It is crucial to be thoughtful when adding evals. It can be tempting to blindly add hundreds (or thousands) of tests. This leads to an illusion of “improving your agent” by scoring well on an eval suite that may not accurately reflect behaviors you care about in production.

新增评测时尤其要克制和谨慎。很容易一上来就盲目加上几百(甚至几千)个测试。结果可能只是制造一种错觉:在一套并不能准确映射线上关键行为的评测集里得分更高,于是以为智能体变好了。

More evals ≠ better agents. Instead, build targeted evals that reflect desired behaviors in production.

评测越多 ≠ 智能体越好。相反,应当做更有针对性的评测,让它们真实反映线上期望的行为。

When building Deep Agents, we catalog the behaviors that matter in production, such as retrieving content across multiple files in the filesystem or accurately composing 5+ tool calls in sequence. Rather than using benchmark tasks in aggregate, we take the following approach to eval curation:

在构建 Deep Agents 时,我们会先把线上真正重要的行为列出来,比如在文件系统里跨多个文件检索内容,或者准确地把 5 次以上的工具调用按顺序编排出来。我们不会把一堆基准任务打包当成一个整体来用,而是按下面的方法来整理评测:

  1. Decide which behaviors we want our agent to follow. Then research and curate targeted evals that measure those behaviors in a verifiable way.
  1. 先决定希望智能体遵循哪些行为,再去调研并整理能以可验证方式衡量这些行为的定向评测。
  1. For each eval, add a docstring that explains how it measures an agent capability. This ensures each eval is self-documenting. We also tag each eval with categories like tool_use to enable grouped runs.
  1. 对每个评测都加一段 docstring,解释它是如何衡量某项智能体能力的。这样就能保证 每个评测自带说明文档。 同时给每个评测打上如 tool_use 之类的分类标签,便于按组运行。
  1. Review output traces to understand failure modes and update eval coverage.
  1. 回看输出 trace,理解失败模式,并据此更新评测覆盖面。

Because we trace every eval run to a shared LangSmith project, anyone on the team can jump in to analyze issues, make fixes, and reassess the value of a given eval. This creates shared responsibility for adding and maintaining good evals. Running many models across many evals can also get expensive, so targeted evals save money while improving your agent.

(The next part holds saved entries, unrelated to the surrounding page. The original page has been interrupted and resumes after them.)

-- pv_equiv track=rewrite | github.com/hjc2/rsaAlgo | ascii.py | encodeAscii
-- ===== SOURCE A (Python) =====
-- def encodeAscii(m):
--     text = ''
--     for x in m:
--         organ = str(ord(x))
--         if(len(organ) == 1):
--             organ = "90" + organ
--         if(len(organ) == 2):
--             organ = "9" + organ
--         text = text + organ
--     return(text)
-- ===== SOURCE B (Python) =====
-- def encodeAscii(m):
--     # Digit arithmetic instead of decimal-string padding: each char's code o is
--     # mapped to the number v = o + 900 if o < 100 else o (always 3 digits for
--     # codes < 1000), and the three digit characters are extracted with // and %.
--     out = []
--     for x in m:
--         v = ord(x)
--         if v < 100:
--             v += 900
--         out.append(chr(48 + v // 100))
--         out.append(chr(48 + v // 10 % 10))
--         out.append(chr(48 + v % 10))
--     return ''.join(out)
-- ===== Notes on version B (the rewrite author's own statement) =====
-- stated objective: alternative
-- what changed: B never converts codes to decimal strings or measures lengths: it offsets codes below 100 by 900 and extracts the three digit characters arithmetically with // and %, collecting them in a list joined once.
import Mathlib
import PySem

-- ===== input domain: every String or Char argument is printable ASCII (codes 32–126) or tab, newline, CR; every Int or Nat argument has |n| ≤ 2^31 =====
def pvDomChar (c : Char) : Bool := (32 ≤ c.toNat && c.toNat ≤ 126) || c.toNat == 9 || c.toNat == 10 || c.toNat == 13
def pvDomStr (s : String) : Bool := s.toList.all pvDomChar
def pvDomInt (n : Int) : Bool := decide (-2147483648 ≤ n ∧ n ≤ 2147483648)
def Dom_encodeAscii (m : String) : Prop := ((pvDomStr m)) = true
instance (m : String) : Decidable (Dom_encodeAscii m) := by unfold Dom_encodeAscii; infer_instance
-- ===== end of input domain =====

-- B replaces A's decimal-string length checks and quadratic concatenation by pure digit
-- arithmetic (offset codes < 100 by 900, extract the three digits with // and %).

-- ===== PORT A =====
-- for x in m: organ = str(ord(x)); pad by length checks; text = text + organ
def encodeAscii (m : String) : String :=
  String.ofList (m.toList.foldl (fun text x =>
    let organ := PySem.Int.toChars (x.toNat : Int)
    let organ := if PySem.Chars.len organ = 1 then ('9' :: '0' :: organ) else organ
    let organ := if PySem.Chars.len organ = 2 then ('9' :: organ) else organ
    text ++ organ) [])

-- ===== PORT B =====
-- out = []; per char: v = ord(x) (+900 if < 100); append chr(48+v//100), chr(48+v//10%10), chr(48+v%10); ''.join(out)
def encodeAscii_alt (m : String) : String :=
  String.ofList (m.toList.foldl (fun out x =>
    let v := x.toNat
    let v := if v < 100 then v + 900 else v
    out ++ [Char.ofNat (48 + v / 100), Char.ofNat (48 + v / 10 % 10), Char.ofNat (48 + v % 10)]) [])

-- ===== PRECONDITION & SPEC =====
def Spec_encodeAscii (m : String) (out : String) : Prop := out = encodeAscii_alt m
instance (m : String) (out : String) : Decidable (Spec_encodeAscii m out) := by unfold Spec_encodeAscii; infer_instance

-- ===== CLAIM (what is proved, stated in full; the proofs are below) =====
def Claim_equal_encodeAscii : Prop := ∀ (m : String), Dom_encodeAscii m → Spec_encodeAscii m (encodeAscii m)

-- ===== LEMMAS AND PROOFS =====

-- A's per-char piece
def pvPieceA (x : Char) : List Char :=
  let organ := PySem.Int.toChars (x.toNat : Int)
  let organ := if PySem.Chars.len organ = 1 then ('9' :: '0' :: organ) else organ
  if PySem.Chars.len organ = 2 then ('9' :: organ) else organ

-- B's per-char piece
def pvPieceB (x : Char) : List Char :=
  let v := x.toNat
  let v := if v < 100 then v + 900 else v
  [Char.ofNat (48 + v / 100), Char.ofNat (48 + v / 10 % 10), Char.ofNat (48 + v % 10)]

-- the pieces agree for every code ≤ 126 (checked exhaustively)
theorem pvPiece_eq_of_le (x : Char) (h : x.toNat ≤ 126) : pvPieceA x = pvPieceB x := by
  have hb : ∀ n : Nat, n < 127 →
      (let organ := PySem.Int.toChars (n : Int)
       let organ := if PySem.Chars.len organ = 1 then ('9' :: '0' :: organ) else organ
       if PySem.Chars.len organ = 2 then ('9' :: organ) else organ) =
      (let v := if n < 100 then n + 900 else n
       [Char.ofNat (48 + v / 100), Char.ofNat (48 + v / 10 % 10), Char.ofNat (48 + v % 10)]) := by
    decide
  simpa [pvPieceA, pvPieceB] using hb x.toNat (by omega)

theorem encodeAscii_spec : Claim_equal_encodeAscii := by
  intro m hd
  unfold Spec_encodeAscii encodeAscii encodeAscii_alt
  have hdom : ∀ x ∈ m.toList, x.toNat ≤ 126 := by
    intro x hx
    have := List.all_eq_true.mp hd x hx
    simp [pvDomChar] at this
    omega
  have hA : m.toList.foldl (fun text x => text ++ pvPieceA x) [] = m.toList.flatMap pvPieceA := by
    simpa using PySem.List.foldl_append_eq_flatMap (l := m.toList) pvPieceA ([] : List Char)
  have hB : m.toList.foldl (fun out x => out ++ pvPieceB x) [] = m.toList.flatMap pvPieceB := by
    simpa using PySem.List.foldl_append_eq_flatMap (l := m.toList) pvPieceB ([] : List Char)
  have hsame : m.toList.flatMap pvPieceA = m.toList.flatMap pvPieceB := by
    simp only [List.flatMap_def]
    congr 1
    exact List.map_congr_left fun x hx => pvPiece_eq_of_le x (hdom x hx)
  show String.ofList (m.toList.foldl (fun text x => text ++ pvPieceA x) []) =
       String.ofList (m.toList.foldl (fun out x => out ++ pvPieceB x) [])
  rw [hA, hB, hsame]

由于我们把每次评测运行都追踪到同一个 LangSmith 项目里,团队里任何人都能随时进来分析问题、修复,并重新评估某个评测是否值得保留。这让新增和维护高质量评测变成了共同责任。与此同时,让很多模型在很多评测上跑一遍很快就会变贵,所以有针对性的评测既省钱,又能把智能体真正变好。

In this blog we cover:

这篇文章会讲:

  • How we curate data
  • 我们如何整理数据
  • How we define metrics
  • 我们如何定义指标
  • How we run the evals
  • 我们如何运行评测

How we curate data

我们如何整理数据

There’s a few ways we source evals:

我们主要从几种渠道获取评测:

  1. Using feedback from dogfooding our agents
  1. 利用我们日常自用智能体(dogfooding)的反馈
  1. Pulling selected evals from external benchmarks (like Terminal Bench 2.0 or BFCL) and often adapting them for a particular agent
  1. 从外部基准(比如 Terminal Bench 2.0 或 BFCL)挑选部分评测,并经常根据某个特定智能体进行改造
  1. Writing our own (artisanal) evals and unit tests by hand for behaviors we think are important
  1. 针对我们认为重要的行为,手工写一些自制的(artisanal)评测和单元测试

We dogfood our agents every day. Every error becomes an opportunity to write an eval and update our agent definition & context engineering practices.

我们每天都在自用这些智能体。每一次出错,都会变成写一个评测、并更新智能体定义与上下文工程实践的机会。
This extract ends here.